Enhanced oil recovery (EOR) which was industrialized particularly in the United States between 1973, the date of the first oil crisis, and 1986, the date of the oil price collapse to 10 dollars a barrel, was put back on the agenda at the beginning of the 2000s decade when the price of oil exceeded 40 dollars a barrel. With a current cost of 100 dollars a barrel, enhanced oil recovery with the use of water-soluble polymers, which permits an additional 10% to 20% increase of the yield of the reserves in place, has become a choice technique.
However, its use in large oilfields comes up against certain technical problems which are gradually being solved.
One of the device that has enabled this development is the PSU (Polymer Slicing Unit) described in patent EP 2 203 245. These types of water-soluble polymers are very difficult to disperse due to a bonding and agglomerating effect that gives gels or “fish eyes” that take a long time to dissolve. These gels cannot be injected into the formations without damage. The PSU enables both an excellent dispersion and a high dissolution concentration reducing the sizes of the dissolution tanks and high-pressure pumps which constitute a significant part of the investments needed.
The second problem is the mechanical degradation of the polymer. Customarily, on an oilfield, a single water injection pump supplies several wells. But due to the heterogeneity of the fields, the injection pressures are different from one well to the next. For this, a control or pressure-regulating valve known as a choke is installed at the wellheads. The polymer solution cannot pass through this choke without a degradation that is practically proportional to the pressure drop. Roughly, a pressure drop of 20 bar will degrade the viscosity by the order of 20%. A pressure drop of 50 bar will degrade the viscosity by the order of 50%. Obviously, these degradations are dependent on the type of polymer, on the viscosity, on the concentration of the dissolution brine composition and on the temperature. Only pilot tests make it possible to predict the amplitude of the degradation.
In order to overcome this problem, various solutions have been used:                Customarily, the stock solution prepared at a concentration of 10 to 20 g/liter is pumped by a high-pressure triplex pump at the wellhead, after the choke, before a static mixer. This system requires numerous pumps (one per well) and numerous pipelines, which increases the cost of the installation.        Another solution is to create a solution at the final concentration (500 to 3000 ppm) and to inject it into each well by means of a linear pressure reducer as described in U.S. Pat. No. 8,607,869.        
This linear pressure reducer is modular and makes it possible, using 3 to 6 lengths of tubes separated by 4-way valves, to regulate the pressure with an accuracy of 1 to 5 bar, it being possible to carry this out manually or by means of a programmable controller.
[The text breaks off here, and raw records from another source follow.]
-- pv_equiv track=rewrite | github.com/karpovall/tasks_students | mount.py | mount
-- ===== SOURCE A (Python) =====
-- def mount(a: list[int]):
--
--     if not a:
--         return False
--     k, max1 = False, a[0]
--     for i in range(len(a) - 1):
--         if a[i] > a[i+1]:
--             k = True
--         if a[i] < a[i+1] and k:
--             return False
--     if max(a) != a[0] and k:
--         return True
--     return False
-- ===== SOURCE B (Python) =====
-- def mount(a: list[int]):
--     if not a:
--         return False
--     m = max(a)
--     if m == a[0]:
--         return False
--     p = a.index(m)
--     n = len(a)
--     return (all(a[i] <= a[i + 1] for i in range(p))
--             and all(a[i] >= a[i + 1] for i in range(p, n - 1))
--             and any(a[i] > a[i + 1] for i in range(n - 1)))
-- ===== Notes on version B (the rewrite author's own statement) =====
-- stated objective: alternative
-- what changed: Replaced A's single flag-threaded scan with early return by a find-the-peak decomposition: locate the first maximum, check the prefix is weakly increasing and the suffix weakly decreasing, and that some strict descent exists.
import Mathlib
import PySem

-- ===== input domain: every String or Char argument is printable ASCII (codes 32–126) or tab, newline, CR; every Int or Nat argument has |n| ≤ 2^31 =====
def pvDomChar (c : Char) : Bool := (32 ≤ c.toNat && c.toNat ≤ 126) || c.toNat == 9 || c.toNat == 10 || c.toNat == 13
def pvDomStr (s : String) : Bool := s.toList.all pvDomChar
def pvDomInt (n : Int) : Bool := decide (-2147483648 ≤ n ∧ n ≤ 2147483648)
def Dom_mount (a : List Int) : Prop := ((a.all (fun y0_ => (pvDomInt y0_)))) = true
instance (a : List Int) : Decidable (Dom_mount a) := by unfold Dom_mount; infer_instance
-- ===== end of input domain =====

-- B replaces A's flag-threaded scan by a find-the-peak decomposition (same O(n) cost, plainer structure).

-- ===== PORT A =====
-- the for-loop over range(len(a)-1) with the early `return False` and flag k
def mountLoopA (a : List Int) : List Nat → Bool → Option Bool
  | [], k => some k
  | i :: rest, k =>
    let k := if a.getD i 0 > a.getD (i+1) 0 then true else k
    if a.getD i 0 < a.getD (i+1) 0 && k then none
    else mountLoopA a rest k

def mount (a : List Int) : Bool :=
  match a with
  | [] => false
  | a0 :: _ =>
    match mountLoopA a (List.range (a.length - 1)) false with
    | none => false
    | some k =>
      if ((PySem.List.max? a (fun y => y)).getD 0 ≠ a0) && k then true else false

-- ===== PORT B =====
def mount_alt (a : List Int) : Bool :=
  match a with
  | [] => false
  | a0 :: _ =>
    let m := (PySem.List.max? a (fun y => y)).getD 0
    if m = a0 then false
    else
      let p := (PySem.List.index? a m).getD 0
      let n := a.length
      ((List.range p).all (fun i => a.getD i 0 ≤ a.getD (i+1) 0)) &&
      ((List.range' p (n - 1 - p)).all (fun i => a.getD i 0 ≥ a.getD (i+1) 0)) &&
      ((List.range (n - 1)).any (fun i => a.getD i 0 > a.getD (i+1) 0))

-- ===== PRECONDITION & SPEC =====
def Spec_mount (a : List Int) (out : Bool) : Prop := out = mount_alt a
instance (a : List Int) (out : Bool) : Decidable (Spec_mount a out) := by unfold Spec_mount; infer_instance

-- ===== CLAIM (what is proved, stated in full; the proofs are below) =====
def Claim_equal_mount : Prop := ∀ (a : List Int), Dom_mount a → Spec_mount a (mount a)

-- ===== LEMMAS AND PROOFS =====

theorem loopA_some (a : List Int) (ns : List Nat) (k : Bool)
    (h : mountLoopA a ns k ≠ none) :
    mountLoopA a ns k = some (k || ns.any (fun i => a.getD i 0 > a.getD (i+1) 0)) := by
  induction ns generalizing k with
  | nil => simp [mountLoopA]
  | cons x rest ih =>
    simp only [mountLoopA] at h ⊢
    by_cases hg : (decide (a.getD x 0 < a.getD (x+1) 0) && (if a.getD x 0 > a.getD (x+1) 0 then true else k)) = true
    · rw [if_pos hg] at h; exact absurd rfl h
    · rw [if_neg (by simpa using hg)] at h ⊢
      rw [ih _ h]
      simp only [List.any_cons]
      cases k <;> simp

theorem loopA_none_iff (a : List Int) (ns : List Nat) (hs : ns.Pairwise (· < ·)) (k : Bool) :
    mountLoopA a ns k = none ↔
      ∃ j ∈ ns, (a.getD j 0 < a.getD (j+1) 0) ∧
        (k = true ∨ ∃ i ∈ ns, i < j ∧ a.getD i 0 > a.getD (i+1) 0) := by
  induction ns generalizing k with
  | nil => simp [mountLoopA]
  | cons x rest ih =>
    obtain ⟨hx, hrest⟩ := List.pairwise_cons.mp hs
    simp only [mountLoopA]
    by_cases hg : (decide (a.getD x 0 < a.getD (x+1) 0) && (if a.getD x 0 > a.getD (x+1) 0 then true else k)) = true
    · rw [if_pos hg]
      simp only [Bool.and_eq_true, decide_eq_true_eq] at hg
      obtain ⟨hasc, hk⟩ := hg
      have hnd : ¬ a.getD x 0 > a.getD (x+1) 0 := by omega
      have hk' : k = true := by
        cases k with
        | false => rw [if_neg hnd] at hk; exact hk
        | true => rfl
      constructor
      · intro _; exact ⟨x, by simp, hasc, Or.inl hk'⟩
      · intro _; rfl
    · rw [if_neg (by simpa using hg)]
      rw [ih hrest]
      simp only [Bool.and_eq_true, decide_eq_true_eq, not_and] at hg
      constructor
      · rintro ⟨j, hj, hasc, hcond⟩
        refine ⟨j, List.mem_cons_of_mem _ hj, hasc, ?_⟩
        rcases hcond with hk | ⟨i, hi, hij, hd⟩
        · by_cases hd : a.getD x 0 > a.getD (x+1) 0
          · exact Or.inr ⟨x, List.mem_cons_self, hx j hj, hd⟩
          · left
            cases k with
            | false => rw [if_neg hd] at hk; exact hk
            | true => rfl
        · exact Or.inr ⟨i, List.mem_cons_of_mem _ hi, hij, hd⟩
      · rintro ⟨j, hj, hasc, hcond⟩
        obtain heq | hj' := List.mem_cons.mp hj
        · -- j = x : the early-exit didn't fire, derive contradiction / impossibility
          subst heq
          exfalso
          rcases hcond with hk | ⟨i, hi, hij, hd⟩
          · have hnd : ¬ a.getD j 0 > a.getD (j+1) 0 := by omega
            exact hg hasc (by rw [if_neg hnd]; exact hk)
          · obtain heq2 | hi' := List.mem_cons.mp hi
            · subst heq2; omega
            · exact absurd (hx i hi') (by omega)
        · refine ⟨j, hj', hasc, ?_⟩
          rcases hcond with hk | ⟨i, hi, hij, hd⟩
          · left
            by_cases hd : a.getD x 0 > a.getD (x+1) 0
            · rw [if_pos hd]
            · rw [if_neg hd]; exact hk
          · obtain heq2 | hi' := List.mem_cons.mp hi
            · subst heq2; left; rw [if_pos hd]
            · exact Or.inr ⟨i, hi', hij, hd⟩

theorem chain_down (a : List Int) (s : Nat) : ∀ t, s ≤ t →
    (∀ j, s ≤ j → j < t → ¬ a.getD j 0 < a.getD (j+1) 0) → a.getD t 0 ≤ a.getD s 0 := by
  intro t
  induction t with
  | zero => intro h _; interval_cases s; exact le_refl _
  | succ t ih =>
    intro hst hmono
    rcases Nat.lt_or_ge s (t+1) with h | h
    · have h1 : a.getD t 0 ≤ a.getD s 0 := ih (by omega) (fun j h1 h2 => hmono j h1 (by omega))
      have h2 : ¬ a.getD t 0 < a.getD (t+1) 0 := hmono t (by omega) (by omega)
      omega
    · have : s = t+1 := by omega
      subst this; exact le_refl _

theorem chain_up (a : List Int) (s : Nat) : ∀ t, s ≤ t →
    (∀ j, s ≤ j → j < t → ¬ a.getD j 0 > a.getD (j+1) 0) → a.getD s 0 ≤ a.getD t 0 := by
  intro t
  induction t with
  | zero => intro h _; interval_cases s; exact le_refl _
  | succ t ih =>
    intro hst hmono
    rcases Nat.lt_or_ge s (t+1) with h | h
    · have h1 : a.getD s 0 ≤ a.getD t 0 := ih (by omega) (fun j h1 h2 => hmono j h1 (by omega))
      have h2 : ¬ a.getD t 0 > a.getD (t+1) 0 := hmono t (by omega) (by omega)
      omega
    · have : s = t+1 := by omega
      subst this; exact le_refl _

theorem bad_iff (a : List Int) (m : Int) (p : Nat) (hpn : p < a.length)
    (hap : a.getD p 0 = m) (hmx : ∀ i, i < a.length → a.getD i 0 ≤ m) :
    (∃ j, j < a.length - 1 ∧ a.getD j 0 < a.getD (j+1) 0 ∧
        ∃ i, i < j ∧ a.getD i 0 > a.getD (i+1) 0)
      ↔ ¬((∀ i, i < p → a.getD i 0 ≤ a.getD (i+1) 0) ∧
          (∀ i, p ≤ i → i < a.length - 1 → a.getD (i+1) 0 ≤ a.getD i 0)) := by
  constructor
  · rintro ⟨j, hj, hasc, i, hij, hdesc⟩ ⟨hP1, hP2⟩
    have hjp : j < p := by
      by_contra h
      have := hP2 j (by omega) hj
      omega
    have := hP1 i (by omega)
    omega
  · intro hnot
    rcases not_and_or.mp hnot with h | h
    · push_neg at h
      obtain ⟨i, hip, hdesc⟩ := h
      have hasc : ∃ j, i < j ∧ j < p ∧ a.getD j 0 < a.getD (j+1) 0 := by
        by_contra hno
        push_neg at hno
        have hchain : a.getD p 0 ≤ a.getD (i+1) 0 :=
          chain_down a (i+1) p (by omega) (fun j h1 h2 => (by have := hno j (by omega) (by omega); omega : ¬ a.getD j 0 < a.getD (j+1) 0))
        have := hmx i (by omega)
        omega
      obtain ⟨j, hij, hjp, hasc⟩ := hasc
      exact ⟨j, by omega, hasc, i, hij, by omega⟩
    · push_neg at h
      obtain ⟨i, hpi, hin, hasc⟩ := h
      have hdesc : ∃ j, p ≤ j ∧ j < i ∧ a.getD j 0 > a.getD (j+1) 0 := by
        by_contra hno
        push_neg at hno
        have hchain : a.getD p 0 ≤ a.getD i 0 :=
          chain_up a p i hpi (fun j h1 h2 => (by have := hno j h1 h2; omega : ¬ a.getD j 0 > a.getD (j+1) 0))
        have := hmx (i+1) (by omega)
        omega
      obtain ⟨j, hpj, hji, hdesc⟩ := hdesc
      exact ⟨i, hin, by omega, j, hji, hdesc⟩

theorem allP1_iff (a : List Int) (p : Nat) :
    ((List.range p).all (fun i => decide (a.getD i 0 ≤ a.getD (i+1) 0)) = true) ↔
      (∀ i, i < p → a.getD i 0 ≤ a.getD (i+1) 0) := by
  rw [List.all_eq_true]
  constructor
  · intro h i hi
    have := h i (List.mem_range.mpr hi)
    simpa using this
  · intro h i hi
    simpa using h i (List.mem_range.mp hi)

theorem allP2_iff (a : List Int) (p len : Nat) :
    ((List.range' p len).all (fun i => decide (a.getD i 0 ≥ a.getD (i+1) 0)) = true) ↔
      (∀ i, p ≤ i → i < p + len → a.getD (i+1) 0 ≤ a.getD i 0) := by
  rw [List.all_eq_true]
  constructor
  · intro h i h1 h2
    have := h i (List.mem_range'_1.mpr ⟨h1, h2⟩)
    simpa using this
  · intro h i hi
    obtain ⟨h1, h2⟩ := List.mem_range'_1.mp hi
    simpa using h i h1 h2

-- ===== VERDICT (by name: the statement is the Claim_ definition above) =====
theorem mount_spec : Claim_equal_mount := by
  unfold Claim_equal_mount
  intro a _
  unfold Spec_mount
  cases a with
  | nil => rfl
  | cons a0 t =>
    obtain ⟨m, hm⟩ : ∃ m, PySem.List.max? (a0 :: t) (fun y => y) = some m := by
      cases hmx : PySem.List.max? (a0 :: t) (fun y => y) with
      | none => exact absurd ((PySem.List.max?_eq_none_iff (xs := a0 :: t) (key := fun y => y)).mp hmx) (by simp)
      | some m => exact ⟨m, rfl⟩
    have hmem : m ∈ (a0 :: t) := PySem.List.max?_mem hm
    have hmax : ∀ y ∈ (a0 :: t), y ≤ m := fun y hy => PySem.List.max?_isMax hm y hy
    obtain ⟨p, hp⟩ : ∃ p, PySem.List.index? (a0 :: t) m = some p := by
      have h1 : (PySem.List.index? (a0 :: t) m).isSome := (PySem.List.index?_isSome_iff (xs := a0 :: t) (v := m)).mpr hmem
      exact Option.isSome_iff_exists.mp h1
    obtain ⟨hpn, hap, -⟩ := PySem.List.getElem_of_index?_eq_some hp
    have hapd : (a0 :: t).getD p 0 = m := by
      rw [List.getD_eq_getElem _ _ hpn]; exact hap
    have hmaxd : ∀ i, i < (a0 :: t).length → (a0 :: t).getD i 0 ≤ m := fun i hi => by
      rw [List.getD_eq_getElem _ _ hi]; exact hmax _ (List.getElem_mem hi)
    have hrange_pw : (List.range ((a0 :: t).length - 1)).Pairwise (· < ·) :=
      List.pairwise_lt_range
    by_cases hbad : ∃ j, j < (a0 :: t).length - 1 ∧ (a0 :: t).getD j 0 < (a0 :: t).getD (j+1) 0 ∧
        ∃ i, i < j ∧ (a0 :: t).getD i 0 > (a0 :: t).getD (i+1) 0
    · -- the early `return False` fires in A
      have hnone : mountLoopA (a0 :: t) (List.range ((a0 :: t).length - 1)) false = none := by
        rw [loopA_none_iff _ _ hrange_pw]
        obtain ⟨j, hj, hasc, i, hij, hd⟩ := hbad
        exact ⟨j, List.mem_range.mpr hj, hasc,
          Or.inr ⟨i, List.mem_range.mpr (by omega), hij, hd⟩⟩
      have hnp := (bad_iff (a0 :: t) m p hpn hapd hmaxd).mp hbad
      simp only [mount, mount_alt, hnone, hm, hp, Option.getD_some]
      by_cases hma : m = a0
      · rw [if_pos hma]
      · rw [if_neg hma]
        cases h1 : ((List.range p).all
            (fun i => decide ((a0 :: t).getD i 0 ≤ (a0 :: t).getD (i+1) 0))) with
        | false => simp
        | true =>
          cases h2 : ((List.range' p ((a0 :: t).length - 1 - p)).all
              (fun i => decide ((a0 :: t).getD i 0 ≥ (a0 :: t).getD (i+1) 0))) with
          | false => simp
          | true =>
            exfalso
            refine hnp ⟨(allP1_iff _ _).mp h1, fun i hpi hin => ?_⟩
            exact (allP2_iff _ _ _).mp h2 i hpi (by omega)
    · -- A's loop runs to completion
      have hne : mountLoopA (a0 :: t) (List.range ((a0 :: t).length - 1)) false ≠ none := by
        intro hcontra
        rw [loopA_none_iff _ _ hrange_pw] at hcontra
        obtain ⟨j, hjmem, hasc, hcond⟩ := hcontra
        rcases hcond with hfk | ⟨i, himem, hij, hd⟩
        · exact absurd hfk (by simp)
        · exact hbad ⟨j, List.mem_range.mp hjmem, hasc, i, hij, hd⟩
      have hP12 : (∀ i, i < p → (a0 :: t).getD i 0 ≤ (a0 :: t).getD (i+1) 0) ∧
          (∀ i, p ≤ i → i < (a0 :: t).length - 1 → (a0 :: t).getD (i+1) 0 ≤ (a0 :: t).getD i 0) := by
        by_contra h
        exact hbad ((bad_iff (a0 :: t) m p hpn hapd hmaxd).mpr h)
      simp only [mount, mount_alt, loopA_some _ _ _ hne, hm, hp, Option.getD_some,
        Bool.false_or]
      by_cases hma : m = a0
      · rw [if_pos hma]
        have hcond : (decide ¬(m = a0) && (List.range ((a0 :: t).length - 1)).any
            (fun i => decide ((a0 :: t).getD i 0 > (a0 :: t).getD (i+1) 0))) = false := by
          simp [hma]
        rw [hcond]
        rfl
      · rw [if_neg hma]
        have h1 : ((List.range p).all
            (fun i => decide ((a0 :: t).getD i 0 ≤ (a0 :: t).getD (i+1) 0))) = true :=
          (allP1_iff _ _).mpr hP12.1
        have h2 : ((List.range' p ((a0 :: t).length - 1 - p)).all
            (fun i => decide ((a0 :: t).getD i 0 ≥ (a0 :: t).getD (i+1) 0))) = true :=
          (allP2_iff _ _ _).mpr (fun i hpi hin => hP12.2 i hpi (by omega))
        have hd : (decide ¬(m = a0)) = true := decide_eq_true hma
        rw [h1, h2, hd]
        cases hany : ((List.range ((a0 :: t).length - 1)).any
            (fun i => decide ((a0 :: t).getD i 0 > (a0 :: t).getD (i+1) 0))) <;> simp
It is in the form of a housing where the stainless steel tube windings may be activated or deactivated in order to obtain the required pressure.
From a technical point of view, the flow of a polymer solution in a tube does not cause any degradation or causes very little degradation of the polymer up to a certain speed that is dependent on the diameter of the tube, on the viscosity, on the salinity of the solution and which can be determined experimentally.
The pressure drop changes as a function of the flow speed of the polymer solution in the tube, and as a function of the flow rate as shown in FIGS. 1 and 2. In other words, the polymer is degraded to a greater or lesser extent as a function of the flow speed as shown in FIG. 3.
Customarily, the degradation depends on the speed and on the diameter of the tube. It is considered that a pressure drop of 1 bar over 10 meters leads to an acceptable degradation. However, due to the composition of the brine, the type and concentration of the polymer, and the temperature, prior tests make it possible to optimize the diameter and the length of the tube constituting a linear choke.
In the case mentioned in FIGS. 1 to 3, and for a given diameter of 1 inch, in order for the pressure drop to be less than or equal to 1 bar over 10 meters, the flow speed should not exceed 7.5 m/s approximately, and the flow rate should not exceed 13 m3/h.
Customarily, standard chokes make it possible to control the pressure over a pressure drop range from 0 to 50 bar, which corresponds to the use of a linear pressure reducer of 500 meters approximately.
A linear pressure reducer as described in U.S. Pat. No. 8,607,869 functions very well when it is used at the surface since it is directly accessible for inspection and maintenance operations. The liquid, electric or hydraulic connections become extremely important when a high degree of reliability is required.
But this type of apparatus becomes very complex when it is desired to adapt it to subsea applications, in particular as regards the replacement of valves, of coils, of measurement apparatus, the inspection of the valve openings, the connections to the surface and the high maintenance, depending on the case, by divers or robots.
Extrapolated to a subsea installation, this type of apparatus leads to additional constraints inherent to its technology (control and measuring devices, confirmation of the openings of the valves, measurement of flow rate and pressure, modules that can be disconnected for maintenance, electrical housings, umbilicals, etc.).